To win this war, we must fight on many fronts. The most obvious one is direct military action against the terrorists themselves. Israel's policy of pre-emptively striking at those who seek to murder its people is, I believe, better understood today.

But there is no substitute for the key action that we must take: Imposing the most punishing diplomatic, economic and military sanction on all terrorist states.

To this must be added these measures: Freeze financial assets in the West of terrorist regimes and organizations; revise legislation, subject to periodic renewal, to enable better surveillance against organizations inciting violence; keep convicted terrorists behind bars; do not negotiate with terrorists; train special forces to fight terror; and not least important, impose sanctions on suppliers of nuclear technology to terrorist states.

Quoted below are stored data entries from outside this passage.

lemma bigXor_two_pow (k n : Nat) (m : List Nat) (h : k < n) : bigXor (2 ^ k) m n = m.getD k 0 := by
  induction n with
  | zero => omega
  | succ n ih =>
    rw [bigXor_succ]
    by_cases hk : k = n
    · subst hk
      rw [bigXor_two_pow_of_ge k k m le_rfl]
      simp [bitTerm]
    · rw [ih (by omega)]
      simp [bitTerm, hk]

lemma getD_lt (m : List Nat) (hm : ∀ x ∈ m, x < 2 ^ 24) (i : Nat) : m.getD i 0 < 2 ^ 24 := by
  by_cases h : i < m.length
  · rw [List.getD_eq_getElem m 0 h]; exact hm _ (List.getElem_mem h)
  · rw [List.getD_eq_default m 0 (by omega)]; norm_num

lemma bigXor_lt (v n : Nat) (m : List Nat) (hm : ∀ x ∈ m, x < 2 ^ 24) :
    bigXor v m n < 2 ^ 24 := by
  induction n with
  | zero => simp [bigXor]
  | succ n ih =>
    rw [bigXor_succ]
    apply Nat.xor_lt_two_pow ih
    unfold bitTerm
    split
    · exact getD_lt m hm n
    · norm_num

-- applyB facts
lemma applyB_linear (m : List Nat) (x y : Nat) :
    applyB m (x ^^^ y) = applyB m x ^^^ applyB m y := by
  simp [applyB_eq_bigXor, bigXor_linear]

lemma applyB_zero (m : List Nat) : applyB m 0 = 0 := by
  simp [applyB_eq_bigXor, bigXor_zero_left]

lemma applyB_two_pow (m : List Nat) (i : Nat) (h : i < 24) : applyB m (2 ^ i) = m.getD i 0 := by
  rw [applyB_eq_bigXor, bigXor_two_pow i 24 m h]

lemma applyB_lt (m : List Nat) (v : Nat) (hm : ∀ x ∈ m, x < 2 ^ 24) : applyB m v < 2 ^ 24 := by
  rw [applyB_eq_bigXor]; exact bigXor_lt v 24 m hm

-- basis extensionality for xor-linear maps on 24 bits
lemma linext (f g : Nat → Nat)
    (hf : ∀ a b, f (a ^^^ b) = f a ^^^ f b) (hf0 : f 0 = 0)
    (hg : ∀ a b, g (a ^^^ b) = g a ^^^ g b) (hg0 : g 0 = 0)
    (hb : ∀ i < 24, f (2 ^ i) = g (2 ^ i)) :
    ∀ v < 2 ^ 24, f v = g v := by
  suffices h : ∀ k ≤ 24, ∀ v < 2 ^ k, f v = g v from h 24 le_rfl
  intro k
  induction k with
  | zero =>
    intro _ v hv
    interval_cases v
    rw [hf0, hg0]
  | succ k ih =>
    intro hk v hv
    by_cases hlow : v < 2 ^ k
    · exact ih (by omega) v hlow
    · have h2 : 2 ^ (k + 1) = 2 ^ k + 2 ^ k := by ring
      have hw : v - 2 ^ k < 2 ^ k := by omega
      have hsplit : v = 2 ^ k ^^^ (v - 2 ^ k) := by
        rw [xor_two_pow_add k _ hw]; omega
      rw [hsplit, hf _ _, hg _ _, hb k (by omega), ih (by omega) _ hw]

-- a bit-matrix m represents a map f on the 24-bit domain
def ReprM (m : List Nat) (f : Nat → Nat) : Prop :=
  (∀ x ∈ m, x < 2 ^ 24) ∧ ∀ v < 2 ^ 24, applyB m v = f v

lemma repr_congr (m : List Nat) (f f' : Nat → Nat) (h : ReprM m f) (hff : ∀ v, f v = f' v) :
    ReprM m f' := ⟨h.1, fun v hv => (h.2 v hv).trans (hff v)⟩

lemma getD_map_eq (b : List Nat) (h : Nat → Nat) (i : Nat) (hi : i < b.length) :
    (b.map h).getD i 0 = h (b.getD i 0) := by
  rw [List.getD_eq_getElem _ 0 (by simpa using hi), List.getD_eq_getElem _ 0 hi,
    List.getElem_map]

lemma repr_mul (a b : List Nat) (f g : Nat → Nat) (hb24 : b.length = 24)
    (ha : ReprM a f) (hbg : ReprM b g) : ReprM (mulB a b) (fun v => f (g v)) := by
  refine ⟨?_, ?_⟩
  · intro x hx
    obtain ⟨col, _, rfl⟩ := List.mem_map.mp hx
    exact applyB_lt a col ha.1
  · intro v hv
    have hmain : ∀ w < 2 ^ 24, applyB (mulB a b) w = applyB a (applyB b w) := by
      apply linext
      · exact applyB_linear _
      · exact applyB_zero _
      · intro x y; rw [applyB_linear b x y, applyB_linear a]
      · rw [applyB_zero b, applyB_zero a]
      · intro i hi
        rw [applyB_two_pow _ i hi, applyB_two_pow _ i hi]
        unfold mulB
        rw [getD_map_eq b (applyB a) i (by omega)]
    rw [hmain v hv, hbg.2 v hv, ha.2 (g v) (by rw [← hbg.2 v hv]; exact applyB_lt b v hbg.1)]

lemma repr_id : ReprM ((List.range 24).map (fun i => 1 <<< i)) id := by
  constructor
  · intro x hx
    obtain ⟨i, hi, rfl⟩ := List.mem_map.mp hx
    rw [List.mem_range] at hi
    rw [Nat.shiftLeft_eq, one_mul]
    exact Nat.pow_lt_pow_right (by omega) hi
  · apply linext
    · exact applyB_linear _
    · exact applyB_zero _
    · intro x y; rfl
    · rfl
    · intro i hi
      rw [applyB_two_pow _ i hi,
        getD_map_eq (List.range 24) (fun i => 1 <<< i) i (by simpa using hi)]
      have hr : (List.range 24).getD i 0 = i := by
        rw [List.getD_eq_getElem _ 0 (by simpa using hi)]; simp
      rw [hr, Nat.shiftLeft_eq]
      simp

-- Int/Nat bridge for one step
lemma pyStepB_natCast (x : Nat) : pyStepB (x : Int) = ((stepN x : Nat) : Int) := by
  have hmul64 : ∀ z : Nat, ((z:Int) * 64) = ((z * 64 : Nat) : Int) := by intro z; push_cast; ring
  have hmul2048 : ∀ z : Nat, ((z:Int) * 2048) = ((z * 2048 : Nat) : Int) := by
    intro z; push_cast; ring
  have hmod : ∀ z : Nat, PySem.Int.mod (z:Int) 16777216 = ((z % 16777216 : Nat) : Int) := by
    intro z; exact_mod_cast PySem.Int.mod_natCast z 16777216
  have hdiv : ∀ z : Nat, PySem.Int.floordiv (z:Int) 32 = ((z / 32 : Nat) : Int) := by
    intro z; exact_mod_cast PySem.Int.floordiv_natCast z 32
  simp only [pyStepB, stepN, hmul64, hmul2048, PySem.Int.bxor_natCast, hmod, hdiv]

lemma pyStepB_nonneg (s : Int) : 0 ≤ pyStepB s := PySem.Int.mod_nonneg _ (by norm_num)

lemma pyStepB_lt (s : Int) : pyStepB s < 16777216 := PySem.Int.mod_lt _ (by norm_num)

lemma one_shiftLeft_int (i : Nat) : ((1 : Int) <<< i) = ((1 <<< i : Nat) : Int) := rfl

def baseCols : List Nat := (List.range 24).map (fun (i : Nat) => (pyStepB ((1:Int) <<< i)).toNat)

lemma repr_base : ReprM baseCols stepN := by
  have hcol : ∀ i : Nat, (pyStepB ((1:Int) <<< i)).toNat = stepN (2 ^ i) := by
    intro i
    rw [one_shiftLeft_int, pyStepB_natCast]
    simp [Nat.shiftLeft_eq]
  constructor
  · intro x hx
    obtain ⟨i, _, rfl⟩ := List.mem_map.mp hx
    rw [hcol i]
    have := stepN_lt (2 ^ i)
    norm_num
    omega
  · apply linext
    · exact applyB_linear _
    · exact applyB_zero _
    · exact stepN_linear
    · exact stepN_zero
    · intro i hi
      rw [applyB_two_pow _ i hi]
      unfold baseCols
      rw [getD_map_eq (List.range 24) _ i (by simpa using hi)]
      have hr : (List.range 24).getD i 0 = i := by
        rw [List.getD_eq_getElem _ 0 (by simpa using hi)]; simp
      rw [hr, hcol]

lemma mulB_length (a b : List Nat) : (mulB a b).length = b.length := by simp [mulB]

lemma repr_matpowLoop : ∀ (e : Nat) (m r : List Nat) (j t : Nat), m.length = 24 → r.length = 24 →
    ReprM m (stepN^[j]) → ReprM r (stepN^[t]) → ReprM (matpowLoop m r e) (stepN^[e * j + t]) := by
  intro e
  induction e using Nat.strong_induction_on with
  | _ e ih =>
    intro m r j t hm24 hr24 hm hr
    rw [matpowLoop]
    by_cases he : e = 0
    · subst he; simpa using hr
    · rw [if_neg he]
      have hhalf : e >>> 1 < e := by rw [Nat.shiftRight_one]; omega
      have hmm : ReprM (mulB m m) (stepN^[j + j]) := by
        apply repr_congr _ _ _ (repr_mul m m _ _ hm24 hm hm)
        intro v
        rw [Function.iterate_add_apply]
      have hbit : e &&& 1 = e % 2 := Nat.and_one_is_mod e
      by_cases hodd : e &&& 1 = 1
      · rw [if_pos hodd]
        have hmr : ReprM (mulB m r) (stepN^[j + t]) := by
          apply repr_congr _ _ _ (repr_mul m r _ _ hr24 hm hr)
          intro v
          rw [Function.iterate_add_apply]
        have := ih (e >>> 1) hhalf (mulB m m) (mulB m r) (j + j) (j + t)
          (by rw [mulB_length, hm24]) (by rw [mulB_length, hr24]) hmm hmr
        apply repr_congr _ _ _ this
        intro v
        congr 1
        rw [Nat.shiftRight_one]
        have he2 : 2 * (e / 2) + 1 = e := by omega
        calc e / 2 * (j + j) + (j + t) = (2 * (e / 2) + 1) * j + t := by ring
          _ = e * j + t := by rw [he2]
      · rw [if_neg hodd]
        have := ih (e >>> 1) hhalf (mulB m m) r (j + j) t
          (by rw [mulB_length, hm24]) hr24 hmm hr
        apply repr_congr _ _ _ this
        intro v
        congr 1
        rw [Nat.shiftRight_one]
        have he2 : 2 * (e / 2) = e := by omega
        calc e / 2 * (j + j) + t = 2 * (e / 2) * j + t := by ring
          _ = e * j + t := by rw [he2]

-- A's loop is iteration of the step
lemma foldl_const_iterate (f : Int → Int) (l : List Int) (x : Int) :
    l.foldl (fun s _ => f s) x = f^[l.length] x := by
  induction l generalizing x with
  | nil => simp
  | cons y ys ih => simp [ih, Function.iterate_succ_apply]

lemma iterate_natCast (k : Nat) (x : Nat) : pyStepB^[k] (x : Int) = ((stepN^[k] x : Nat) : Int) := by
  induction k generalizing x with
  | zero => simp
  | succ k ih => rw [Function.iterate_succ_apply, Function.iterate_succ_apply, pyStepB_natCast, ih]

lemma gensecret_eq_iterate (sec c : Int) : gensecret sec c = pyStepB^[c.toNat] sec := by
  have : gensecret sec c = (PySem.List.pyRange 0 c 1).foldl (fun s _ => pyStepB s) sec := rfl
  rw [this, foldl_const_iterate, PySem.List.length_pyRange_one]
  norm_num

-- ===== VERDICT (by name: the statement is the Claim_ definition above) =====
theorem gensecret_spec : Claim_equal_gensecret := by
  intro sec c _
  unfold Spec_gensecret gensecret_alt
  by_cases hc : c ≤ 0
  · rw [if_pos hc, gensecret_eq_iterate]
    have : c.toNat = 0 := by omega
    rw [this]
    rfl
  · rw [if_neg hc]
    have hk : c.toNat = (c - 1).toNat + 1 := by omega
    set k := (c - 1).toNat with hkdef
    set s0 := (pyStepB sec).toNat with hs0
    have hsec : pyStepB sec = (s0 : Int) := (Int.toNat_of_nonneg (pyStepB_nonneg sec)).symm
    have hlt : s0 < 2 ^ 24 := by
      have h1 := pyStepB_lt sec
      have h2 := pyStepB_nonneg sec
      omega
    rw [gensecret_eq_iterate, hk, Function.iterate_succ_apply, hsec, iterate_natCast]
    have hrepr := repr_matpowLoop k baseCols ((List.range 24).map (fun i => 1 <<< i)) 1 0
      (by simp [baseCols]) (by simp)
      (repr_congr _ _ _ repr_base (fun v => rfl))
      (repr_congr _ _ _ repr_id (fun v => rfl))
    have hval := hrepr.2 s0 hlt
    show ((stepN^[k] s0 : Nat) : Int) =
      ((applyB (matpowLoop baseCols ((List.range 24).map (fun i => 1 <<< i)) k) s0 : Nat) : Int)
    rw [hval]
    congr 2
    omega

But there is a real possibility that some will not be deterred--and these may be ones that possess weapons of mass destruction. Again, we cannot dismiss the possibility that a militant terrorist state will use its proxies to threaten or launch a nuclear attack with apparent impunity. Nor can we completely dismiss the possibility that a militant regime, like its terrorist proxies, will commit collective suicide for the sake of its fanatical ideology.

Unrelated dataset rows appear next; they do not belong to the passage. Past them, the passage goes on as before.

-- pv_equiv track=rewrite | github.com/chw0912/CodingTest | 프로그래머스/3/258709. 주사위 고르기/주사위 고르기.py | win_game_fast
-- ===== SOURCE A (Python) =====
-- def get_sums(dice_group):
--     if not dice_group:
--         return {}
--
--     # 초기값: 주사위 0개를 굴렸을 때의 합계 0은 1가지 경우의 수
--     sums = {0: 1}
--
--     # A 또는 B가 선택한 각 주사위(current_dice)를 순회
--     for current_dice in dice_group:
--         new_sums = {}
--
--         # 이전까지의 합(prev_sum)과 그 횟수(count)
--         for prev_sum, count in sums.items():
--
--             # 현재 주사위의 각 면(face)을 더함
--             for face in current_dice:
--                 new_sum = prev_sum + face
--
--                 # 새로운 합계의 횟수를 업데이트: 이전 합계의 횟수만큼 누적
--                 new_sums[new_sum] = new_sums.get(new_sum, 0) + count
--
--         sums = new_sums
--
--     return sums
--
-- def win_game_fast(A, B):
--     A_sums = get_sums(A)
--     B_sums = get_sums(B)
--
--     A_win = 0
--     B_win = 0
--
--     # A의 가능한 합계와 B의 가능한 합계를 비교
--     for a_sum, a_count in A_sums.items():
--         for b_sum, b_count in B_sums.items():
--
--             if a_sum > b_sum:
--                 # A의 승리 횟수 누적
--                 A_win += a_count * b_count
--
--             elif a_sum < b_sum:
--                 # B의 승리 횟수 (A의 패배 횟수) 누적
--                 B_win += a_count * b_count
--
--     return A_win, B_win
-- ===== SOURCE B (Python) =====
-- def _sums(dice_group):
--     if not dice_group:
--         return {}
--     sums = {0: 1}
--     for dice in dice_group:
--         new = {}
--         for face in dice:
--             for s, c in sums.items():
--                 new[s + face] = new.get(s + face, 0) + c
--         sums = new
--     return sums
--
-- def win_game_fast(A, B):
--     a_items = sorted(_sums(A).items(), key=lambda kv: kv[0])
--     b_items = sorted(_sums(B).items(), key=lambda kv: kv[0])
--     total_b = sum(c for _, c in b_items)
--     a_win = 0
--     b_win = 0
--     less = 0
--     j = 0
--     for a, ac in a_items:
--         while j < len(b_items) and b_items[j][0] < a:
--             less += b_items[j][1]
--             j += 1
--         tie = b_items[j][1] if j < len(b_items) and b_items[j][0] == a else 0
--         a_win += ac * less
--         b_win += ac * (total_b - less - tie)
--     return a_win, b_win
-- ===== Notes on version B (the rewrite author's own statement) =====
-- stated objective: faster
-- what changed: B replaces A's O(n*m) all-pairs comparison of the two sum distributions by sorting both distributions once and counting wins/losses in a single two-pointer merge pass with running cumulative counts (and builds the convolution with the face/previous-sum loops swapped).
import Mathlib
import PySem

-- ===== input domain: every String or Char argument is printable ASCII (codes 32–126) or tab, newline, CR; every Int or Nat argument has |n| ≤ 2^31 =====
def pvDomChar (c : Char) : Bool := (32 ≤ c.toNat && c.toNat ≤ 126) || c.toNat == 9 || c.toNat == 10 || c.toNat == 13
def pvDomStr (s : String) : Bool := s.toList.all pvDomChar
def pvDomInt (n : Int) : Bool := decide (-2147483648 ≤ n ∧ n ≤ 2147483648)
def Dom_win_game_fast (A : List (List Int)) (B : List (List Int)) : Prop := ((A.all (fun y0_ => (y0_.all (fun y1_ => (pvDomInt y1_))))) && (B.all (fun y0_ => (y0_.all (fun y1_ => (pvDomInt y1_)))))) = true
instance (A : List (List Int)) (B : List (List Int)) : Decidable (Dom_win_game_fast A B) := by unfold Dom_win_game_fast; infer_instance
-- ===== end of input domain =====

-- B replaces A's all-pairs win/lose count over the two sum distributions by sorting both
-- distributions and one two-pointer merge pass (the Python tuple result is rendered as the
-- two-element list [A_win, B_win] on both sides).

-- ===== PORT A =====
-- get_sums: dict convolution, previous sums outer / faces inner
def getSums (dice_group : List (List Int)) : PySem.Dict Int Int :=
  if dice_group = [] then PySem.Dict.empty
  else
    dice_group.foldl
      (fun sums current_dice =>
        sums.items.foldl
          (fun new_sums pc =>
            current_dice.foldl
              (fun new_sums face =>
                new_sums.insert (pc.1 + face) (new_sums.getD (pc.1 + face) 0 + pc.2))
              new_sums)
          PySem.Dict.empty)
      (PySem.Dict.empty.insert 0 1)

def win_game_fast (A : List (List Int)) (B : List (List Int)) : List Int :=
  let A_sums := getSums A
  let B_sums := getSums B
  let r :=
    A_sums.items.foldl
      (fun acc p =>
        B_sums.items.foldl
          (fun acc q =>
            if p.1 > q.1 then (acc.1 + p.2 * q.2, acc.2)
            else if p.1 < q.1 then (acc.1, acc.2 + p.2 * q.2)
            else acc)
          acc)
      ((0 : Int), (0 : Int))
  [r.1, r.2]

-- ===== PORT B =====
-- _sums: dict convolution, faces outer / previous sums inner
def altSums (dice_group : List (List Int)) : PySem.Dict Int Int :=
  if dice_group = [] then PySem.Dict.empty
  else
    dice_group.foldl
      (fun sums dice =>
        dice.foldl
          (fun new face =>
            sums.items.foldl
              (fun new pc =>
                new.insert (pc.1 + face) (new.getD (pc.1 + face) 0 + pc.2))
              new)
          PySem.Dict.empty)
      (PySem.Dict.empty.insert 0 1)

-- the for-loop over a_items with the inner while over b_items (pointer j, running `less`),
-- transcribed as a recursion consuming the two sorted lists
def mergeGo (LA : List (Int × Int)) (LB : List (Int × Int)) (totalB less aw bw : Int) :
    Int × Int :=
  match LA with
  | [] => (aw, bw)
  | (a, ac) :: rest =>
    match LB with
    | (b, bc) :: LB' =>
      if b < a then mergeGo ((a, ac) :: rest) LB' totalB (less + bc) aw bw
      else
        mergeGo rest ((b, bc) :: LB') totalB less (aw + ac * less)
          (bw + ac * (totalB - less - (if b = a then bc else 0)))
    | [] => mergeGo rest [] totalB less (aw + ac * less) (bw + ac * (totalB - less - 0))
  termination_by LA.length + LB.length

def win_game_fast_alt (A : List (List Int)) (B : List (List Int)) : List Int :=
  let a_items := PySem.List.sorted (altSums A).items (fun kv => kv.1) false
  let b_items := PySem.List.sorted (altSums B).items (fun kv => kv.1) false
  let total_b := (b_items.map (fun kv => kv.2)).sum
  let r := mergeGo a_items b_items total_b 0 0 0
  [r.1, r.2]

-- ===== PRECONDITION & SPEC =====
def Spec_win_game_fast (A : List (List Int)) (B : List (List Int)) (out : List Int) : Prop := out = win_game_fast_alt A B
instance (A : List (List Int)) (B : List (List Int)) (out : List Int) : Decidable (Spec_win_game_fast A B out) := by unfold Spec_win_game_fast; infer_instance

-- ===== CLAIM (what is proved, stated in full; the proofs are below) =====
def Claim_equal_win_game_fast : Prop := ∀ (A : List (List Int)) (B : List (List Int)), Dom_win_game_fast A B → Spec_win_game_fast A B (win_game_fast A B)

-- ===== LEMMAS AND PROOFS =====

def sLess (L : List (Int × Int)) (a : Int) : Int :=
  (L.map (fun q => if q.1 < a then q.2 else 0)).sum
def sGt (L : List (Int × Int)) (a : Int) : Int :=
  (L.map (fun q => if a < q.1 then q.2 else 0)).sum
def wWin (LA LB : List (Int × Int)) : Int :=
  (LA.map (fun p => p.2 * sLess LB p.1)).sum
def wLose (LA LB : List (Int × Int)) : Int :=
  (LA.map (fun p => p.2 * sGt LB p.1)).sum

In this case, we might face not thousands of dead, but hundreds of thousands and possibly millions. This is why the West must do everything in its power to prevent regimes like Iran and Iraq from developing nuclear weapons, and disarm them of their weapons of mass destruction.

lt may be that some will shy away from adopting such an uncompromising stance against terrorism. If some free states choose to remain on the sidelines, America must be prepared to march forward without them--for there is no substitute for moral and strategic clarity. I believe that if the United States stands on principle, all the democracies will eventually join the war on terrorism. The easy route may be tempting, but it will not win the day.

On Sept. 11, amid the smoking ruins of the twin towers one could make out the Statue of Liberty holding high the torch of freedom. It is freedom's flame that the terrorists sought to extinguish. But it is that same torch, so proudly held by the United States, that can lead the free world to crush the forces of terror and secure our tomorrow. It is within our power. Let us now make sure that it is within our will.

This commentary was excerpted from testimony to a House committee Sept. 20.